We previously showed (22) that a pollen-specific RopGEF homolog from tomato, LeKPP, specifically interacts with the cytoplasmic domain of LePRK2, implicating RopGEFs as missing links between perceiving extracellular cues and initiating small G protein-regulated intracellular signaling cascades in pollen tube polar growth. Here we present in vivo data revealing a distinct mechanism regulating the activity of AtRopGEF12, a LeKPP homolog. We show that the overexpression of a C-terminally truncated but not of a full-length AtRopGEF12 affected the polarity of pollen tube growth, suggesting a C-terminal inhibition of GEF activity in vivo. Unlike the highly variable C termini of RopGEFs whose expression was hardly detectable in pollen, the C termini of pollen-specific/enriched RopGEFs are conserved. A phosphor-mimicking mutation at an invariant serine residue in AtRopGEF12 resulted in release of the C-terminal inhibition. Although highly similar to PRONE1, PRONE12 was not sufficient to induce isotropic growth when overexpressed and had a cytoplasmic localization.

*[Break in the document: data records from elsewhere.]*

-- pv_equiv track=rewrite | github.com/H4rr1ss/-LFP-Proyecto1-202103718 | database.py | __validaciones_transiciones
-- ===== SOURCE A (Python) =====
-- def __validaciones_transiciones(lista_transiciones):
--     for transicion1 in lista_transiciones:
--         contador = 0
--
--         for transicion2 in lista_transiciones:
--
--             if transicion1[0:3] == transicion2[0:3]:
--                 contador += 1
--
--         if contador == 2:
--             return False
--
--     return True
-- ===== SOURCE B (Python) =====
-- def __validaciones_transiciones(lista_transiciones):
--     # count each 3-prefix in one dict pass, then check no count is exactly 2
--     conteos = {}
--     for t in lista_transiciones:
--         p = tuple(t[0:3])
--         conteos[p] = conteos.get(p, 0) + 1
--     return all(c != 2 for c in conteos.values())
-- ===== Notes on version B (the rewrite author's own statement) =====
-- stated objective: alternative
-- what changed: Replaced the nested rescanning of the whole list for each transition by a single pass that tallies each 3-prefix in a dict, then checks that no tally is exactly 2; it trades A's early return for a one-pass count.
import Mathlib
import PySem

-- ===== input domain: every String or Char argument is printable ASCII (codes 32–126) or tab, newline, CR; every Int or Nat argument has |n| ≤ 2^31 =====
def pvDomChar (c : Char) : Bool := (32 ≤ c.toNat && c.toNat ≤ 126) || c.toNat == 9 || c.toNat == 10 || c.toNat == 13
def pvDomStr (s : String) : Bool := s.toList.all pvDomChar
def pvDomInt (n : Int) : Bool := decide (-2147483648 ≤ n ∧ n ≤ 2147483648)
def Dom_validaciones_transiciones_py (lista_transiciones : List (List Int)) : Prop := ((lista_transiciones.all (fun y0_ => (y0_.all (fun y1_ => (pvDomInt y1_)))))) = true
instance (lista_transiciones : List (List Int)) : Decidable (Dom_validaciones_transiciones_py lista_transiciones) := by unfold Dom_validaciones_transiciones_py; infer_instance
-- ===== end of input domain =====

-- B replaces A's nested rescanning by one dict-counting pass over the 3-prefixes (objective: alternative decomposition).

-- ===== PORT A =====
-- inner loop: contador = 0; for transicion2 in lista: if t1[0:3] == t2[0:3]: contador += 1
def pvContadorA (transicion1 : List Int) (lista_transiciones : List (List Int)) : Int :=
  lista_transiciones.foldl
    (fun contador transicion2 =>
      if PySem.List.slice transicion1 (some 0) (some 3) == PySem.List.slice transicion2 (some 0) (some 3)
      then contador + 1 else contador) 0

-- outer loop with early 'return False' when contador == 2
def pvBucleA (lista_transiciones : List (List Int)) : List (List Int) → Bool
  | [] => true
  | transicion1 :: resto =>
      if pvContadorA transicion1 lista_transiciones == 2 then false
      else pvBucleA lista_transiciones resto

def validaciones_transiciones_py (lista_transiciones : List (List Int)) : Bool :=
  pvBucleA lista_transiciones lista_transiciones

-- ===== PORT B =====
-- conteos = {}; for t in lista: p = t[0:3]; conteos[p] = conteos.get(p, 0) + 1
def pvConteosB (lista_transiciones : List (List Int)) : PySem.Dict (List Int) Int :=
  lista_transiciones.foldl
    (fun conteos t =>
      conteos.insert (PySem.List.slice t (some 0) (some 3))
        (conteos.getD (PySem.List.slice t (some 0) (some 3)) 0 + 1))
    PySem.Dict.empty

-- all(c != 2 for c in conteos.values())
def validaciones_transiciones_py_alt (lista_transiciones : List (List Int)) : Bool :=
  (pvConteosB lista_transiciones).values.all (fun c => c != 2)

-- ===== PRECONDITION & SPEC =====
def Spec_validaciones_transiciones_py (lista_transiciones : List (List Int)) (out : Bool) : Prop := out = validaciones_transiciones_py_alt lista_transiciones
instance (lista_transiciones : List (List Int)) (out : Bool) : Decidable (Spec_validaciones_transiciones_py lista_transiciones out) := by unfold Spec_validaciones_transiciones_py; infer_instance

-- ===== CLAIM (what is proved, stated in full; the proofs are below) =====
def Claim_equal_validaciones_transiciones_py : Prop := ∀ (lista_transiciones : List (List Int)), Dom_validaciones_transiciones_py lista_transiciones → Spec_validaciones_transiciones_py lista_transiciones (validaciones_transiciones_py lista_transiciones)

-- ===== LEMMAS AND PROOFS =====

-- the 3-prefix map of the list
def pvPrefs (l : List (List Int)) : List (List Int) :=
  l.map (fun t => PySem.List.slice t (some 0) (some 3))

-- A's inner counter is the count of t1's prefix among all prefixes
theorem pvContadorA_eq (t1 : List Int) (l : List (List Int)) :
    pvContadorA t1 l = ((pvPrefs l).count (PySem.List.slice t1 (some 0) (some 3)) : Int) := by
  unfold pvContadorA pvPrefs
  rw [PySem.List.foldl_if_add_one]
  simp [List.count, List.countP_map, Function.comp_def, BEq.comm]

-- A's outer loop returns true iff no listed transition has prefix-count 2
theorem pvBucleA_eq_true_iff (l rest : List (List Int)) :
    pvBucleA l rest = true ↔
      ∀ t1 ∈ rest, ((pvPrefs l).count (PySem.List.slice t1 (some 0) (some 3)) : Int) ≠ 2 := by
  induction rest with
  | nil => simp [pvBucleA]
  | cons t r ih =>
      simp only [pvBucleA, List.mem_cons]
      rw [pvContadorA_eq]
      by_cases h : ((pvPrefs l).count (PySem.List.slice t (some 0) (some 3)) : Int) = 2
      · rw [beq_iff_eq.mpr h, if_pos rfl]
        constructor
        · intro hf; cases hf
        · intro hall; exact absurd h (hall t (Or.inl rfl))
      · rw [beq_eq_false_iff_ne.mpr h]
        rw [show (if (false = true) then false else pvBucleA l r) = pvBucleA l r from if_neg (by simp)]
        rw [ih]
        constructor
        · rintro hall t1 (rfl | ht1)
          · exact h
          · exact hall t1 ht1
        · intro hall t1 ht1; exact hall t1 (Or.inr ht1)

-- B's dict is the counter of the prefixes
theorem pvConteosB_eq (l : List (List Int)) :
    pvConteosB l = PySem.Dict.counter (pvPrefs l) := by
  unfold pvConteosB pvPrefs
  rw [← PySem.Dict.foldl_insert_getD_add_one_eq_counter, List.foldl_map]

theorem pvAlt_eq_true_iff (l : List (List Int)) :
    validaciones_transiciones_py_alt l = true ↔
      ∀ p ∈ pvPrefs l, ((pvPrefs l).count p : Int) ≠ 2 := by
  unfold validaciones_transiciones_py_alt
  rw [pvConteosB_eq]
  simp only [PySem.Dict.values, PySem.Dict.items_counter, List.map_map, List.all_map]
  simp [Function.comp_def, PySem.Set.mem_ofList]

-- ===== VERDICT (by name: the statement is the Claim_ definition above) =====
theorem validaciones_transiciones_py_spec : Claim_equal_validaciones_transiciones_py := by
  intro l _
  unfold Spec_validaciones_transiciones_py validaciones_transiciones_py
  rw [Bool.eq_iff_iff, pvBucleA_eq_true_iff, pvAlt_eq_true_iff]
  constructor
  · intro h p hp
    unfold pvPrefs at hp
    rcases List.mem_map.mp hp with ⟨t, ht, rfl⟩
    exact h t ht
  · intro h t ht
    exact h _ (List.mem_map_of_mem ht)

This result, together with sequence alignment and phylogenetic analyses of PRONE domains, suggests that PRONEs can be classified into two groups that may have distinctive binding affinities to Rops. The subcellular localization and activity of pollen-specific/enriched RopGEFs may require the function of PRK2, in that coexpression of AtRopGEF12 with AtPRK2a induced isotropic growth, indicative of constitutive Rop activity. Our results reveal a signal relay in which AtPRK2a at the plasma membrane recruits AtRopGEF12 through its C terminus to maintain polar Rop activity in the pollen tube.

Results and Discussion

Identification of Pollen-Specific/Enriched RopGEFs in Arabidopsis.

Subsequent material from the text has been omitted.